Among the lines below, keep only those from the one containing "theorem buildCost_get? (keymap" through the one containing "(some v)) o := by", and reproduce them exactly.

--- Data for processing Enclosed Below ---

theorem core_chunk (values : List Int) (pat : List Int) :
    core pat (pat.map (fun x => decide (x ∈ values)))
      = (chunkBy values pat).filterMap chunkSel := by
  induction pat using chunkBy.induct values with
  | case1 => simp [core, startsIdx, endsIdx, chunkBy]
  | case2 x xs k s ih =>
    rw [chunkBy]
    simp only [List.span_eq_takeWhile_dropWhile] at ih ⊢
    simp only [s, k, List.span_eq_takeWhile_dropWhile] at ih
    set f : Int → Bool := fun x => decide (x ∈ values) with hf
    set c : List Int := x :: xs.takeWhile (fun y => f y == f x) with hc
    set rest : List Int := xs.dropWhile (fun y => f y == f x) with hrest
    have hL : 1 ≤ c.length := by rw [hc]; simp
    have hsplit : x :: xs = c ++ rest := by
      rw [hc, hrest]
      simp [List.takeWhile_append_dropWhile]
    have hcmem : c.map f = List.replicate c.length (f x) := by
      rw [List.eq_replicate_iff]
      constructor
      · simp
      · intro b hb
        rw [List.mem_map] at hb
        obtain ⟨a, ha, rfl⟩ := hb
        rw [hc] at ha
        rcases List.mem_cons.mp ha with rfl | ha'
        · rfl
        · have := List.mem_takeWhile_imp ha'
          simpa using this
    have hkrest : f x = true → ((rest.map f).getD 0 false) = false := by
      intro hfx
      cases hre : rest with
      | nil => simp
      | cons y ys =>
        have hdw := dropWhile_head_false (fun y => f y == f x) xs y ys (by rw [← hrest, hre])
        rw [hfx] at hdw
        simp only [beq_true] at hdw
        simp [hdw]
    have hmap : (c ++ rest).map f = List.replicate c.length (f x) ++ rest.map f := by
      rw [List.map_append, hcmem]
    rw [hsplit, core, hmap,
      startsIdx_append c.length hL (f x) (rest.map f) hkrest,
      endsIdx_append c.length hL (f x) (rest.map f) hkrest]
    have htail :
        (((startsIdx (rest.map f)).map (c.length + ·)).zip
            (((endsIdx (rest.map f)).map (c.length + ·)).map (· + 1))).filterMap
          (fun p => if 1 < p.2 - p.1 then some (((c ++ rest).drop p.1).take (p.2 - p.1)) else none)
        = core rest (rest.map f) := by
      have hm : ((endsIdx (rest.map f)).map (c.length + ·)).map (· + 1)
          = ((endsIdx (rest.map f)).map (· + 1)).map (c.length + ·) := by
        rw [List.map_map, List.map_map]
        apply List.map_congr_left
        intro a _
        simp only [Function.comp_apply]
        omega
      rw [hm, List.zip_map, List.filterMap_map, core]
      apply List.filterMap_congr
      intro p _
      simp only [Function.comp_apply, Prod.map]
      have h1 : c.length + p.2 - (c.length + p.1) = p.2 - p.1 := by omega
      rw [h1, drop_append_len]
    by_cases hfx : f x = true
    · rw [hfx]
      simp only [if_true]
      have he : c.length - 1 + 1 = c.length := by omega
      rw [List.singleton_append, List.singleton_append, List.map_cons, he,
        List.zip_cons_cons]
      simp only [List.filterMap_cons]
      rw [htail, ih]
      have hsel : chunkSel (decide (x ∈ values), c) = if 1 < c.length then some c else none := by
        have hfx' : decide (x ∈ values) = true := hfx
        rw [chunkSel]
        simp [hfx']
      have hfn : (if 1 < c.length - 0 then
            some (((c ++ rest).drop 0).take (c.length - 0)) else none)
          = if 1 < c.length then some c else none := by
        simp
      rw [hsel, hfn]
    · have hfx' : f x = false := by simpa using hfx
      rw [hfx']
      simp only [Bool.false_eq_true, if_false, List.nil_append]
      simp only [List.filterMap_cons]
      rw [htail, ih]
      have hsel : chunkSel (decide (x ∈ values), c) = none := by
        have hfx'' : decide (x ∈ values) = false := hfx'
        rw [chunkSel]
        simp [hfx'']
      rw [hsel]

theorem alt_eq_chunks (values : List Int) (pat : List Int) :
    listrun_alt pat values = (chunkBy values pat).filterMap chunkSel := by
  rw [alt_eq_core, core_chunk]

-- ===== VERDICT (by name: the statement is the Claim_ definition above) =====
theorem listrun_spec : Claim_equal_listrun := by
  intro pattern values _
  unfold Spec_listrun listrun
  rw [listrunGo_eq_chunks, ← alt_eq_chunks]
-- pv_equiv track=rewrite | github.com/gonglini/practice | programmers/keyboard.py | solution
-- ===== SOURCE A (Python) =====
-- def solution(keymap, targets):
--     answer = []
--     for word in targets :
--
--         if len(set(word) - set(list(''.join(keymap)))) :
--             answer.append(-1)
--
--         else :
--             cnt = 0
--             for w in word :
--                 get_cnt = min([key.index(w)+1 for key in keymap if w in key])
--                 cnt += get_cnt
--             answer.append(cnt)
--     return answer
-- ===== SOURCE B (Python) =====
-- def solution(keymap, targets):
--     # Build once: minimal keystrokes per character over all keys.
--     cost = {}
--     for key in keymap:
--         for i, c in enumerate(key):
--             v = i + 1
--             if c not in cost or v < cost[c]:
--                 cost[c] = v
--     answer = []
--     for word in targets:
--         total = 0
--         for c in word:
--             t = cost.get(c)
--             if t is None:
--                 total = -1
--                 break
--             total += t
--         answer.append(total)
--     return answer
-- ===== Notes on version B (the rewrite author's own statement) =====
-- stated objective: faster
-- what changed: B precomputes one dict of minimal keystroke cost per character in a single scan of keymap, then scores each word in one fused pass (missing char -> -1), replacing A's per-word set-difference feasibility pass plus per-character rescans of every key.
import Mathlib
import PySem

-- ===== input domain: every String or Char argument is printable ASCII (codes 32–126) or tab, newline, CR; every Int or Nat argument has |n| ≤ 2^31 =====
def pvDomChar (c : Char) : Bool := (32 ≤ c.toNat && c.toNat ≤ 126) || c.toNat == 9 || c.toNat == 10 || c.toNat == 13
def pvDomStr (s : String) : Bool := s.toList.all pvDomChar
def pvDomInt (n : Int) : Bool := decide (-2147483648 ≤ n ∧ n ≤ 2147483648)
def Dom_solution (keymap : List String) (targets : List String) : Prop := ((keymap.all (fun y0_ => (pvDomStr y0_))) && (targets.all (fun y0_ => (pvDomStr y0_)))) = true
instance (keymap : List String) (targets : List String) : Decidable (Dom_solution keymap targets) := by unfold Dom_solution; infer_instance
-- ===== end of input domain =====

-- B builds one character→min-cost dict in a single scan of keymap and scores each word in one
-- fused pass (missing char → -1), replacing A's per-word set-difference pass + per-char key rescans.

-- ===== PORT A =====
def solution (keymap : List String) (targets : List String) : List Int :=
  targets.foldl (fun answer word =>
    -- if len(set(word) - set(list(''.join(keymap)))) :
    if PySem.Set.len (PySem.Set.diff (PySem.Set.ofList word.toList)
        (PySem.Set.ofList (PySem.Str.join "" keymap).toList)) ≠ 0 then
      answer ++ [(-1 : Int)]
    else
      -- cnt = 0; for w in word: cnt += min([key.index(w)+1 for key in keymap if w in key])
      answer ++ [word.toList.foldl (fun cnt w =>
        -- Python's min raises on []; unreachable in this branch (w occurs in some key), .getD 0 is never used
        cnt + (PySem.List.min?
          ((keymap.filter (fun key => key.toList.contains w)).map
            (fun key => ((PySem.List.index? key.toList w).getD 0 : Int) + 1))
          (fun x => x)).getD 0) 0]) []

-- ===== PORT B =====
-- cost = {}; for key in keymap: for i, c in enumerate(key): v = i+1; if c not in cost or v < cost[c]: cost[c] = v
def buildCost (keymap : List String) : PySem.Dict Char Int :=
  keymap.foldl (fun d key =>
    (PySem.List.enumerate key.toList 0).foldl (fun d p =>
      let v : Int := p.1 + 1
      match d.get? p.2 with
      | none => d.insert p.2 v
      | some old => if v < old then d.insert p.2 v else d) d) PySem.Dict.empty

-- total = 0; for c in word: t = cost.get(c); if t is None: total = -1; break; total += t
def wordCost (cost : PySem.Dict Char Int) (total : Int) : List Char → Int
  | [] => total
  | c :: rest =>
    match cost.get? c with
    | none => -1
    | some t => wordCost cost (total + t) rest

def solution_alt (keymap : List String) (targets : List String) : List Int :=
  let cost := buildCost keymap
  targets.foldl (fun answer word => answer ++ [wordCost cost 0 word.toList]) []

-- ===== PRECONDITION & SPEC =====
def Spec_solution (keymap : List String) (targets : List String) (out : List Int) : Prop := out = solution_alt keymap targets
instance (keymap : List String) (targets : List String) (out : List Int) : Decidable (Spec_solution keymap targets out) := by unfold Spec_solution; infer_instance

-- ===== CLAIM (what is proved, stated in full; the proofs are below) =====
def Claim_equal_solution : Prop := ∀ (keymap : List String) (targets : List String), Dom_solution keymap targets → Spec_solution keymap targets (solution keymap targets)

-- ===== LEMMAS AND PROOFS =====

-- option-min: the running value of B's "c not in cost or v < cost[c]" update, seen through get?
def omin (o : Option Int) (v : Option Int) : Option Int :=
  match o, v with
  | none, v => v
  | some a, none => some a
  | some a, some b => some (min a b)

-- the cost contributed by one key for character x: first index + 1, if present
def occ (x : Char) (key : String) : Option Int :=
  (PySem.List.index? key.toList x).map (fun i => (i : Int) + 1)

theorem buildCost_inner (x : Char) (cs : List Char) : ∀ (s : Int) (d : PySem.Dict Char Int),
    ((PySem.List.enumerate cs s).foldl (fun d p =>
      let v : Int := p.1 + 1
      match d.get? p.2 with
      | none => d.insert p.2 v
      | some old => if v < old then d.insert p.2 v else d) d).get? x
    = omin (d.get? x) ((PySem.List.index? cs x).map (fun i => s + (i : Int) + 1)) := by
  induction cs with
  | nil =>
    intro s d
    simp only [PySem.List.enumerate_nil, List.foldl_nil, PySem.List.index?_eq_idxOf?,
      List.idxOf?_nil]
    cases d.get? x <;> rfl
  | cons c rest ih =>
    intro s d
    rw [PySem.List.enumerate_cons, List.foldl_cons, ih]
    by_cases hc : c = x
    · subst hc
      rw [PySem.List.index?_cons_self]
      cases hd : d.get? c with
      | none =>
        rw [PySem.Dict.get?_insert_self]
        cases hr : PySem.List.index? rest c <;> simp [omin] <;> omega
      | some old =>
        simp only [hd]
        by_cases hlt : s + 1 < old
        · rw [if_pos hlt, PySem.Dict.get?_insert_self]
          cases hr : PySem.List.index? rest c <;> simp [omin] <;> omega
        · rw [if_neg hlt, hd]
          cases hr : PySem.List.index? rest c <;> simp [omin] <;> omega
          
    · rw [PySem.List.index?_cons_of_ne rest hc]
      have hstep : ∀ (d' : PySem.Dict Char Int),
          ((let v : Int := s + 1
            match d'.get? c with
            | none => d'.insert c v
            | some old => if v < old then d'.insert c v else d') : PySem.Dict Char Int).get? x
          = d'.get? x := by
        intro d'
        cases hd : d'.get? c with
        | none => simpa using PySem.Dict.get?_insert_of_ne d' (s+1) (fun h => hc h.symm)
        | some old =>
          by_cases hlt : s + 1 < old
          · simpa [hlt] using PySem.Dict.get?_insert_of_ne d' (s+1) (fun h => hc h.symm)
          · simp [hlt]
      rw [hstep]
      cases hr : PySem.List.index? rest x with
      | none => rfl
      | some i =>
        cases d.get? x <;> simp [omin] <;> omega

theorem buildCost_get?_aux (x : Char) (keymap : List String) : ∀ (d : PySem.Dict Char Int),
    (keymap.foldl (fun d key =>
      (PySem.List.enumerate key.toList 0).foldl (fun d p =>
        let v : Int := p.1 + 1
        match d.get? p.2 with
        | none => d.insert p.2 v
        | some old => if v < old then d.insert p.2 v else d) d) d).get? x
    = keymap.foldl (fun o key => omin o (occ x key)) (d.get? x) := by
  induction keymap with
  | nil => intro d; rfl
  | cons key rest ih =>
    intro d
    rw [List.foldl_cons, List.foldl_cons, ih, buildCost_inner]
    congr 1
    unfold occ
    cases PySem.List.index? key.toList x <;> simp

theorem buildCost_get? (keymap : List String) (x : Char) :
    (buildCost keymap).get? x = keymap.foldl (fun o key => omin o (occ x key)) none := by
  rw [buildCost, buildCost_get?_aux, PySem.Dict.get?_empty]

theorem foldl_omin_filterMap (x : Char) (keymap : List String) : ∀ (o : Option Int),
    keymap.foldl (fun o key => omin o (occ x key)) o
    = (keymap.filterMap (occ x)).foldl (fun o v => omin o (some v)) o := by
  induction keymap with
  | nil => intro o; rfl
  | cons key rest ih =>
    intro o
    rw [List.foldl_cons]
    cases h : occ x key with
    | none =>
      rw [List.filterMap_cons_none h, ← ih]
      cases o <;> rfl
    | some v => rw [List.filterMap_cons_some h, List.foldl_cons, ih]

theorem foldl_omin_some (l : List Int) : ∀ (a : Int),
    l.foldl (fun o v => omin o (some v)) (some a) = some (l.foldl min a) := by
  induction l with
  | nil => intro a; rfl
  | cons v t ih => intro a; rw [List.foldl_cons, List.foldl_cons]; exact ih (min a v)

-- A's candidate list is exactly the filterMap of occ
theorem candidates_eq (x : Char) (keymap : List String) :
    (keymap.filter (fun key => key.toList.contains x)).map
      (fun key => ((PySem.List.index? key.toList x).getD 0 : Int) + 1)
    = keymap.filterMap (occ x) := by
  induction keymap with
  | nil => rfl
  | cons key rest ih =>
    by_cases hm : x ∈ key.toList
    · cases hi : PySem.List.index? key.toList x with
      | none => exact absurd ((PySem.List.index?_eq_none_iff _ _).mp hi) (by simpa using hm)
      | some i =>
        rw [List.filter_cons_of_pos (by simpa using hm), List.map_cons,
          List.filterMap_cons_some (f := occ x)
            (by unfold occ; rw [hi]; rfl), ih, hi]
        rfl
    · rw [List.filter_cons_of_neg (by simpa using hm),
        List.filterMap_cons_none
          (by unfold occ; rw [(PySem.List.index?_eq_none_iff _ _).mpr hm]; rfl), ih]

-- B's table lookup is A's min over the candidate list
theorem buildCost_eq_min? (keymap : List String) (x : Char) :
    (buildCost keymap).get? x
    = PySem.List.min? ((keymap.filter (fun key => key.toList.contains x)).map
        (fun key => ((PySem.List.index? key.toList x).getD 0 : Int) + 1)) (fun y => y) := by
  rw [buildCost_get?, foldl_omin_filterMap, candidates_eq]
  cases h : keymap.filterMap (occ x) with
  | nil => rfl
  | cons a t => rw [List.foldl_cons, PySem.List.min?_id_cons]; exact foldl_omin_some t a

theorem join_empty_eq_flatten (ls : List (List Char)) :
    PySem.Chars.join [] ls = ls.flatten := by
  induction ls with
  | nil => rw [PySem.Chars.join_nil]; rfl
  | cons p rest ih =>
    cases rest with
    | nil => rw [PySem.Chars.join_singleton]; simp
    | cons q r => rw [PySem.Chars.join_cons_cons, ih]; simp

--- End of Enclosed Data for processing ---

• **Response to the task**:
theorem buildCost_get? (keymap : List String) (x : Char) :
    (buildCost keymap).get? x = keymap.foldl (fun o key => omin o (occ x key)) none := by
  rw [buildCost, buildCost_get?_aux, PySem.Dict.get?_empty]

theorem foldl_omin_filterMap (x : Char) (keymap : List String) : ∀ (o : Option Int),
    keymap.foldl (fun o key => omin o (occ x key)) o
    = (keymap.filterMap (occ x)).foldl (fun o v => omin o (some v)) o := by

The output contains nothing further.